#### Provided material:
====

-- pv_equiv track=rewrite | github.com/hconanb/bddk | old_analysis/2020_run/old_studies/bkg_study/peak_bkg_study.py | build_track_strings
-- ===== SOURCE A (Python) =====
-- def build_track_strings(tl, n, tag):
--     name_list = []
--     form_list = []
--     if n == 2:
--         for i in tl :
--             t1 = i[0]
--             t2 = i[1]
--             name = f"{t1}_{t2}_M_{tag}"
--             form = f"sqrt( pow({t1}_PE + {t2}_PE, 2) - ( pow({t1}_PX + {t2}_PX,2) + pow({t1}_PY + {t2}_PY, 2) + pow({t1}_PZ + {t2}_PZ,2)))"
--             name_list.append(name)
--             form_list.append(form)
--     if n == 3:
--         for i in tl :
--             t1 = i[0]
--             t2 = i[1]
--             t3 = i[2]
--             name = f"{t1}_{t2}_{t3}_M_{tag}"
--             form = f"sqrt( pow({t1}_PE + {t2}_PE + {t3}_PE, 2) - ( pow({t1}_PX + {t2}_PX + {t3}_PX,2) + pow({t1}_PY + {t2}_PY + {t3}_PY, 2) + pow({t1}_PZ + {t2}_PZ + {t3}_PZ,2)))"
--             name_list.append(name)
--             form_list.append(form)
--     return name_list, form_list;
-- ===== SOURCE B (Python) =====
-- def build_track_strings(tl, n, tag):
--     name_list = []
--     form_list = []
--     if n in (2, 3):
--         for i in tl:
--             parts = [i[j] for j in range(n)]
--             pe = " + ".join(f"{t}_PE" for t in parts)
--             px = " + ".join(f"{t}_PX" for t in parts)
--             py = " + ".join(f"{t}_PY" for t in parts)
--             pz = " + ".join(f"{t}_PZ" for t in parts)
--             name_list.append("_".join(parts) + f"_M_{tag}")
--             form_list.append(f"sqrt( pow({pe}, 2) - ( pow({px},2) + pow({py}, 2) + pow({pz},2)))")
--     return name_list, form_list
-- ===== Notes on version B (the rewrite author's own statement) =====
-- stated objective: simpler
-- what changed: The two near-identical n==2 and n==3 branches are replaced by one parametric loop: parts = [i[j] for j in range(n)] and the name/formula strings are assembled with join over parts instead of hand-written two- and three-track f-strings.
import Mathlib
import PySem

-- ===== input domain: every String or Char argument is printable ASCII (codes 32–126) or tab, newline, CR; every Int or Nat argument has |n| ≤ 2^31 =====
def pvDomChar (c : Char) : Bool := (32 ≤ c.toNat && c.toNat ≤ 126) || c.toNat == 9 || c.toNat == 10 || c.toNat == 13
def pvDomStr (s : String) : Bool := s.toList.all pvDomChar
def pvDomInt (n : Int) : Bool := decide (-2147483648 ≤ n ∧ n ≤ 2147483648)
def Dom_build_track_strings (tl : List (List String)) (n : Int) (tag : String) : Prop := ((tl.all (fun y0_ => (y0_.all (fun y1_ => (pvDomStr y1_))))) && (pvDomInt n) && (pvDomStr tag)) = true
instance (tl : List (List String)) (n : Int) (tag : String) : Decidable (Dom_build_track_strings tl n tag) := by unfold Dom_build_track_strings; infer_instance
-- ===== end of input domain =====

-- B replaces the two near-identical n==2/n==3 branches by ONE parametric loop
-- (parts = [i[j] for j in range(n)], strings built with join); objective: simpler.

-- ===== PORT A =====
-- A's loop bodies; f-string concatenation is ported as PySem.Str.join "" [...] (exact).
def pvBodyA2 (tag : String) (acc : List String × List String) (i : List String) :
    List String × List String :=
  let t1 := PySem.List.pyGetD i 0 ""   -- i[0]; Pre_ keeps the index in range
  let t2 := PySem.List.pyGetD i 1 ""
  let name := PySem.Str.join "" [t1, "_", t2, "_M_", tag]
  let form := PySem.Str.join "" ["sqrt( pow(", t1, "_PE + ", t2, "_PE, 2) - ( pow(", t1,
    "_PX + ", t2, "_PX,2) + pow(", t1, "_PY + ", t2, "_PY, 2) + pow(", t1, "_PZ + ", t2, "_PZ,2)))"]
  (acc.1 ++ [name], acc.2 ++ [form])

def pvBodyA3 (tag : String) (acc : List String × List String) (i : List String) :
    List String × List String :=
  let t1 := PySem.List.pyGetD i 0 ""
  let t2 := PySem.List.pyGetD i 1 ""
  let t3 := PySem.List.pyGetD i 2 ""
  let name := PySem.Str.join "" [t1, "_", t2, "_", t3, "_M_", tag]
  let form := PySem.Str.join "" ["sqrt( pow(", t1, "_PE + ", t2, "_PE + ", t3, "_PE, 2) - ( pow(",
    t1, "_PX + ", t2, "_PX + ", t3, "_PX,2) + pow(", t1, "_PY + ", t2, "_PY + ", t3,
    "_PY, 2) + pow(", t1, "_PZ + ", t2, "_PZ + ", t3, "_PZ,2)))"]
  (acc.1 ++ [name], acc.2 ++ [form])

def build_track_strings (tl : List (List String)) (n : Int) (tag : String) :
    List String × List String :=
  let acc0 : List String × List String := ([], [])
  let acc1 := if n = 2 then tl.foldl (pvBodyA2 tag) acc0 else acc0
  if n = 3 then tl.foldl (pvBodyA3 tag) acc1 else acc1

-- ===== PORT B =====
-- B's single parametric loop body: parts = [i[j] for j in range(n)]
def pvBodyB (n : Int) (tag : String) (acc : List String × List String) (i : List String) :
    List String × List String :=
  let parts := (PySem.List.pyRange 0 n 1).map (fun j => PySem.List.pyGetD i j "")
  let pe := PySem.Str.join " + " (parts.map (fun t => PySem.Str.join "" [t, "_PE"]))
  let px := PySem.Str.join " + " (parts.map (fun t => PySem.Str.join "" [t, "_PX"]))
  let py := PySem.Str.join " + " (parts.map (fun t => PySem.Str.join "" [t, "_PY"]))
  let pz := PySem.Str.join " + " (parts.map (fun t => PySem.Str.join "" [t, "_PZ"]))
  let name := PySem.Str.join "" [PySem.Str.join "_" parts, "_M_", tag]
  let form := PySem.Str.join "" ["sqrt( pow(", pe, ", 2) - ( pow(", px, ",2) + pow(", py,
    ", 2) + pow(", pz, ",2)))"]
  (acc.1 ++ [name], acc.2 ++ [form])

def build_track_strings_alt (tl : List (List String)) (n : Int) (tag : String) :
    List String × List String :=
  if n = 2 ∨ n = 3 then tl.foldl (pvBodyB n tag) ([], []) else ([], [])

-- ===== PRECONDITION & SPEC =====
-- Pre_ excludes exactly the inputs where A raises IndexError: n = 2 (resp. 3) with some
-- tuple shorter than 2 (resp. 3). B raises IndexError there as well.
def Pre_build_track_strings (tl : List (List String)) (n : Int) (tag : String) : Prop :=
  (n = 2 → ∀ i ∈ tl, 2 ≤ i.length) ∧ (n = 3 → ∀ i ∈ tl, 3 ≤ i.length)
instance (tl : List (List String)) (n : Int) (tag : String) : Decidable (Pre_build_track_strings tl n tag) := by unfold Pre_build_track_strings; infer_instance
def pvWitness_build_track_strings : List (List String) × Int × String := ([["K", "pi"]], 2, "B0")

def Spec_build_track_strings (tl : List (List String)) (n : Int) (tag : String) (out : List String × List String) : Prop := out = build_track_strings_alt tl n tag
instance (tl : List (List String)) (n : Int) (tag : String) (out : List String × List String) : Decidable (Spec_build_track_strings tl n tag out) := by unfold Spec_build_track_strings; infer_instance

-- ===== CLAIM (what is proved, stated in full; the proofs are below) =====
def Claim_equal_build_track_strings : Prop := ∀ (tl : List (List String)) (n : Int) (tag : String), Dom_build_track_strings tl n tag → Pre_build_track_strings tl n tag → Spec_build_track_strings tl n tag (build_track_strings tl n tag)

-- ===== LEMMAS AND PROOFS =====
theorem pvBody2_eq (tag : String) (i : List String) (h : 2 ≤ i.length)
    (acc : List String × List String) : pvBodyA2 tag acc i = pvBodyB 2 tag acc i := by
  obtain ⟨a, b, r, rfl⟩ : ∃ a b r, i = a :: b :: r := by
    match i, h with | a :: b :: r, _ => exact ⟨a, b, r, rfl⟩
  show (_, _) = (_, _)
  simp [PySem.List.pyGetD,
    show PySem.List.pyRange 0 2 1 = [0, 1] from by decide,
    PySem.Str.join, PySem.Chars.join, List.intercalate]

theorem pvBody3_eq (tag : String) (i : List String) (h : 3 ≤ i.length)
    (acc : List String × List String) : pvBodyA3 tag acc i = pvBodyB 3 tag acc i := by
  obtain ⟨a, b, c, r, rfl⟩ : ∃ a b c r, i = a :: b :: c :: r := by
    match i, h with | a :: b :: c :: r, _ => exact ⟨a, b, c, r, rfl⟩
  show (_, _) = (_, _)
  simp [PySem.List.pyGetD,
    show PySem.List.pyRange 0 3 1 = [0, 1, 2] from by decide,
    PySem.Str.join, PySem.Chars.join, List.intercalate]

-- ===== VERDICT (by name: the statement is the Claim_ definition above) =====
theorem build_track_strings_spec : Claim_equal_build_track_strings := by
  intro tl n tag _hdom hpre
  unfold Spec_build_track_strings build_track_strings build_track_strings_alt
  by_cases h2 : n = 2
  · subst h2
    simp only [if_neg (by decide : ¬ (2:Int) = 3)]
    apply PySem.List.foldl_congr_mem
    intro acc x hx
    exact pvBody2_eq tag x (hpre.1 rfl x hx) acc
  · by_cases h3 : n = 3
    · subst h3
      simp only [if_neg (by decide : ¬ (3:Int) = 2)]
      apply PySem.List.foldl_congr_mem
      intro acc x hx
      exact pvBody3_eq tag x (hpre.2 rfl x hx) acc
    · simp [h2, h3]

====

#### Exercise brief:
Output, from the data above, the lines from the line with "if n = 3 then" to the line with "def Spec_build_track_strings (tl" exactly as they stand, both ends included and nothing else.

#### Result of the task:
  if n = 3 then tl.foldl (pvBodyA3 tag) acc1 else acc1

-- ===== PORT B =====
-- B's single parametric loop body: parts = [i[j] for j in range(n)]
def pvBodyB (n : Int) (tag : String) (acc : List String × List String) (i : List String) :
    List String × List String :=
  let parts := (PySem.List.pyRange 0 n 1).map (fun j => PySem.List.pyGetD i j "")
  let pe := PySem.Str.join " + " (parts.map (fun t => PySem.Str.join "" [t, "_PE"]))
  let px := PySem.Str.join " + " (parts.map (fun t => PySem.Str.join "" [t, "_PX"]))
  let py := PySem.Str.join " + " (parts.map (fun t => PySem.Str.join "" [t, "_PY"]))
  let pz := PySem.Str.join " + " (parts.map (fun t => PySem.Str.join "" [t, "_PZ"]))
  let name := PySem.Str.join "" [PySem.Str.join "_" parts, "_M_", tag]
  let form := PySem.Str.join "" ["sqrt( pow(", pe, ", 2) - ( pow(", px, ",2) + pow(", py,
    ", 2) + pow(", pz, ",2)))"]
  (acc.1 ++ [name], acc.2 ++ [form])

def build_track_strings_alt (tl : List (List String)) (n : Int) (tag : String) :
    List String × List String :=
  if n = 2 ∨ n = 3 then tl.foldl (pvBodyB n tag) ([], []) else ([], [])

-- ===== PRECONDITION & SPEC =====
-- Pre_ excludes exactly the inputs where A raises IndexError: n = 2 (resp. 3) with some
-- tuple shorter than 2 (resp. 3). B raises IndexError there as well.
def Pre_build_track_strings (tl : List (List String)) (n : Int) (tag : String) : Prop :=
  (n = 2 → ∀ i ∈ tl, 2 ≤ i.length) ∧ (n = 3 → ∀ i ∈ tl, 3 ≤ i.length)
instance (tl : List (List String)) (n : Int) (tag : String) : Decidable (Pre_build_track_strings tl n tag) := by unfold Pre_build_track_strings; infer_instance
def pvWitness_build_track_strings : List (List String) × Int × String := ([["K", "pi"]], 2, "B0")

def Spec_build_track_strings (tl : List (List String)) (n : Int) (tag : String) (out : List String × List String) : Prop := out = build_track_strings_alt tl n tag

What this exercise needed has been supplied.